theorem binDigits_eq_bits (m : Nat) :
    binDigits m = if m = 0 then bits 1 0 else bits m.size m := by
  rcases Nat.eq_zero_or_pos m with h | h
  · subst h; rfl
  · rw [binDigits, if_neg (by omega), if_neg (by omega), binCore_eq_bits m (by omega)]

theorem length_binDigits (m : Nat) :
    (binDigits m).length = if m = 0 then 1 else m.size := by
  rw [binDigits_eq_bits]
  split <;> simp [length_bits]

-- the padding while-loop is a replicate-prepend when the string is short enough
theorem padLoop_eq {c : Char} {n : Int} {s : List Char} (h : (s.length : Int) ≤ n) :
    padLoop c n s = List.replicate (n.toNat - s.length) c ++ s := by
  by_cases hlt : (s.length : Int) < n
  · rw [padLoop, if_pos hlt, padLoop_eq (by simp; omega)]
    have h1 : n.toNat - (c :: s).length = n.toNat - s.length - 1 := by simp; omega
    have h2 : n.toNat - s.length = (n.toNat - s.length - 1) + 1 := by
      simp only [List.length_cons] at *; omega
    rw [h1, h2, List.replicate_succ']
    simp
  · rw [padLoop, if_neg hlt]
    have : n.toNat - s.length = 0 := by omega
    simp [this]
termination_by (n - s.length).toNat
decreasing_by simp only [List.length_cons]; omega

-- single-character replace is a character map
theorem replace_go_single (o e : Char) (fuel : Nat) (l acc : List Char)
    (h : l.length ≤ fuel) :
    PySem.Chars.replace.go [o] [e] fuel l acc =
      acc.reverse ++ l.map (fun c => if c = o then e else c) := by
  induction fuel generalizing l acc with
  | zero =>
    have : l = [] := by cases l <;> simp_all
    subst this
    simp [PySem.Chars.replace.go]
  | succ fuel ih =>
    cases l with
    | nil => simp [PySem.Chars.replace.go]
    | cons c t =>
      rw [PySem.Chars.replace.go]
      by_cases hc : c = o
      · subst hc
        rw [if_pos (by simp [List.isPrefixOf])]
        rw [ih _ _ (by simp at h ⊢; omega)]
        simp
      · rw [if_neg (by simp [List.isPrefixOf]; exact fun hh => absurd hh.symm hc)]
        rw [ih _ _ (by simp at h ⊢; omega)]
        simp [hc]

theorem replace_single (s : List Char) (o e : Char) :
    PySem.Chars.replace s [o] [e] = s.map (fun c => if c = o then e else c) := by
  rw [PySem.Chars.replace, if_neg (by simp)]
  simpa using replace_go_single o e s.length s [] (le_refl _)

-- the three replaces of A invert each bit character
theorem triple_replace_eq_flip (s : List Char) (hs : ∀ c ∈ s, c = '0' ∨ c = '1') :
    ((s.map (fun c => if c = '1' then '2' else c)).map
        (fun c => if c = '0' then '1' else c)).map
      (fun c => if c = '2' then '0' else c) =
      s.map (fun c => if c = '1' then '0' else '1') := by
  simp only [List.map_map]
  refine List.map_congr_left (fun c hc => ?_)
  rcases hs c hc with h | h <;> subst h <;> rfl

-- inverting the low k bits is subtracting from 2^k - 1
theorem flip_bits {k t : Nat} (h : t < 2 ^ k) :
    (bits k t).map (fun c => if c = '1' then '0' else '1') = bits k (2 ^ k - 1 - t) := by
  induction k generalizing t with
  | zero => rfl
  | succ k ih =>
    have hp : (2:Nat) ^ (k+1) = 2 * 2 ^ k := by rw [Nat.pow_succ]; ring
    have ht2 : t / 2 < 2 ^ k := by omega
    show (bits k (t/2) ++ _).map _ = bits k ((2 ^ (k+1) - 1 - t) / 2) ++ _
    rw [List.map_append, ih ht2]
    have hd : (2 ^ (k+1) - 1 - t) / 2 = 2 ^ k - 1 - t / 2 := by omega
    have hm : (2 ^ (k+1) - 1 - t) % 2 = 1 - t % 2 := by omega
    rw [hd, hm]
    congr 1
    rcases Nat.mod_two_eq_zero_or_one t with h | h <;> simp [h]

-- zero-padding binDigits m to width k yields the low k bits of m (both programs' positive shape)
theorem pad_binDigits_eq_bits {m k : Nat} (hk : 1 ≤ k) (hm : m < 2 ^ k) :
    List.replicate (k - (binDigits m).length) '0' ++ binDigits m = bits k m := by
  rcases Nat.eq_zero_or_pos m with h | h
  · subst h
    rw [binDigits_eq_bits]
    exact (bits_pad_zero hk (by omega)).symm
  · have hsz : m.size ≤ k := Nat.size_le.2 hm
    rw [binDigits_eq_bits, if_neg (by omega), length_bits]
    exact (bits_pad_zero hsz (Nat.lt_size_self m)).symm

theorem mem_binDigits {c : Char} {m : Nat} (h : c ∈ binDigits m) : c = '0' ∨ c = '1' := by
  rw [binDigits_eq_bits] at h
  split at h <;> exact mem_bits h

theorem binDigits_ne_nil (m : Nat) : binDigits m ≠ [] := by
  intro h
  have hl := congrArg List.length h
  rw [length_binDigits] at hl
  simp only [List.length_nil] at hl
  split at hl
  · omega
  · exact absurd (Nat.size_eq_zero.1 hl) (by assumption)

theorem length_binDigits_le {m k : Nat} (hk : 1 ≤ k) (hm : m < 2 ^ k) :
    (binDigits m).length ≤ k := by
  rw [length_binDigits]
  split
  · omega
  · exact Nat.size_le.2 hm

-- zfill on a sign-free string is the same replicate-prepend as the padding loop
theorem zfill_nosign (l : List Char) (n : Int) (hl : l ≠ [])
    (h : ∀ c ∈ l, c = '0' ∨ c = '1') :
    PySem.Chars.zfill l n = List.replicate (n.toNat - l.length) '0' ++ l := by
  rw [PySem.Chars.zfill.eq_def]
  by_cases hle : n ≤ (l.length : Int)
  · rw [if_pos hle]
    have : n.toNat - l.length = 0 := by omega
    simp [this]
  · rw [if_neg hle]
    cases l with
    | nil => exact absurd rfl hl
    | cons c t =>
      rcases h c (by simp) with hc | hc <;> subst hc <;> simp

________________

PROBLEM STATEMENT
Output the records above exactly as written.

TASK RESULT
theorem binDigits_eq_bits (m : Nat) :
    binDigits m = if m = 0 then bits 1 0 else bits m.size m := by
  rcases Nat.eq_zero_or_pos m with h | h
  · subst h; rfl
  · rw [binDigits, if_neg (by omega), if_neg (by omega), binCore_eq_bits m (by omega)]

theorem length_binDigits (m : Nat) :
    (binDigits m).length = if m = 0 then 1 else m.size := by
  rw [binDigits_eq_bits]
  split <;> simp [length_bits]

-- the padding while-loop is a replicate-prepend when the string is short enough
theorem padLoop_eq {c : Char} {n : Int} {s : List Char} (h : (s.length : Int) ≤ n) :
    padLoop c n s = List.replicate (n.toNat - s.length) c ++ s := by
  by_cases hlt : (s.length : Int) < n
  · rw [padLoop, if_pos hlt, padLoop_eq (by simp; omega)]
    have h1 : n.toNat - (c :: s).length = n.toNat - s.length - 1 := by simp; omega
    have h2 : n.toNat - s.length = (n.toNat - s.length - 1) + 1 := by
      simp only [List.length_cons] at *; omega
    rw [h1, h2, List.replicate_succ']
    simp
  · rw [padLoop, if_neg hlt]
    have : n.toNat - s.length = 0 := by omega
    simp [this]
termination_by (n - s.length).toNat
decreasing_by simp only [List.length_cons]; omega

-- single-character replace is a character map
theorem replace_go_single (o e : Char) (fuel : Nat) (l acc : List Char)
    (h : l.length ≤ fuel) :
    PySem.Chars.replace.go [o] [e] fuel l acc =
      acc.reverse ++ l.map (fun c => if c = o then e else c) := by
  induction fuel generalizing l acc with
  | zero =>
    have : l = [] := by cases l <;> simp_all
    subst this
    simp [PySem.Chars.replace.go]
  | succ fuel ih =>
    cases l with
    | nil => simp [PySem.Chars.replace.go]
    | cons c t =>
      rw [PySem.Chars.replace.go]
      by_cases hc : c = o
      · subst hc
        rw [if_pos (by simp [List.isPrefixOf])]
        rw [ih _ _ (by simp at h ⊢; omega)]
        simp
      · rw [if_neg (by simp [List.isPrefixOf]; exact fun hh => absurd hh.symm hc)]
        rw [ih _ _ (by simp at h ⊢; omega)]
        simp [hc]

theorem replace_single (s : List Char) (o e : Char) :
    PySem.Chars.replace s [o] [e] = s.map (fun c => if c = o then e else c) := by
  rw [PySem.Chars.replace, if_neg (by simp)]
  simpa using replace_go_single o e s.length s [] (le_refl _)

-- the three replaces of A invert each bit character
theorem triple_replace_eq_flip (s : List Char) (hs : ∀ c ∈ s, c = '0' ∨ c = '1') :
    ((s.map (fun c => if c = '1' then '2' else c)).map
        (fun c => if c = '0' then '1' else c)).map
      (fun c => if c = '2' then '0' else c) =
      s.map (fun c => if c = '1' then '0' else '1') := by
  simp only [List.map_map]
  refine List.map_congr_left (fun c hc => ?_)
  rcases hs c hc with h | h <;> subst h <;> rfl

-- inverting the low k bits is subtracting from 2^k - 1
theorem flip_bits {k t : Nat} (h : t < 2 ^ k) :
    (bits k t).map (fun c => if c = '1' then '0' else '1') = bits k (2 ^ k - 1 - t) := by
  induction k generalizing t with
  | zero => rfl
  | succ k ih =>
    have hp : (2:Nat) ^ (k+1) = 2 * 2 ^ k := by rw [Nat.pow_succ]; ring
    have ht2 : t / 2 < 2 ^ k := by omega
    show (bits k (t/2) ++ _).map _ = bits k ((2 ^ (k+1) - 1 - t) / 2) ++ _
    rw [List.map_append, ih ht2]
    have hd : (2 ^ (k+1) - 1 - t) / 2 = 2 ^ k - 1 - t / 2 := by omega
    have hm : (2 ^ (k+1) - 1 - t) % 2 = 1 - t % 2 := by omega
    rw [hd, hm]
    congr 1
    rcases Nat.mod_two_eq_zero_or_one t with h | h <;> simp [h]

-- zero-padding binDigits m to width k yields the low k bits of m (both programs' positive shape)
theorem pad_binDigits_eq_bits {m k : Nat} (hk : 1 ≤ k) (hm : m < 2 ^ k) :
    List.replicate (k - (binDigits m).length) '0' ++ binDigits m = bits k m := by
  rcases Nat.eq_zero_or_pos m with h | h
  · subst h
    rw [binDigits_eq_bits]
    exact (bits_pad_zero hk (by omega)).symm
  · have hsz : m.size ≤ k := Nat.size_le.2 hm
    rw [binDigits_eq_bits, if_neg (by omega), length_bits]
    exact (bits_pad_zero hsz (Nat.lt_size_self m)).symm

theorem mem_binDigits {c : Char} {m : Nat} (h : c ∈ binDigits m) : c = '0' ∨ c = '1' := by
  rw [binDigits_eq_bits] at h
  split at h <;> exact mem_bits h

theorem binDigits_ne_nil (m : Nat) : binDigits m ≠ [] := by
  intro h
  have hl := congrArg List.length h
  rw [length_binDigits] at hl
  simp only [List.length_nil] at hl
  split at hl
  · omega
  · exact absurd (Nat.size_eq_zero.1 hl) (by assumption)

theorem length_binDigits_le {m k : Nat} (hk : 1 ≤ k) (hm : m < 2 ^ k) :
    (binDigits m).length ≤ k := by
  rw [length_binDigits]
  split
  · omega
  · exact Nat.size_le.2 hm

-- zfill on a sign-free string is the same replicate-prepend as the padding loop
theorem zfill_nosign (l : List Char) (n : Int) (hl : l ≠ [])
    (h : ∀ c ∈ l, c = '0' ∨ c = '1') :
    PySem.Chars.zfill l n = List.replicate (n.toNat - l.length) '0' ++ l := by
  rw [PySem.Chars.zfill.eq_def]
  by_cases hle : n ≤ (l.length : Int)
  · rw [if_pos hle]
    have : n.toNat - l.length = 0 := by omega
    simp [this]
  · rw [if_neg hle]
    cases l with
    | nil => exact absurd rfl hl
    | cons c t =>
      rcases h c (by simp) with hc | hc <;> subst hc <;> simp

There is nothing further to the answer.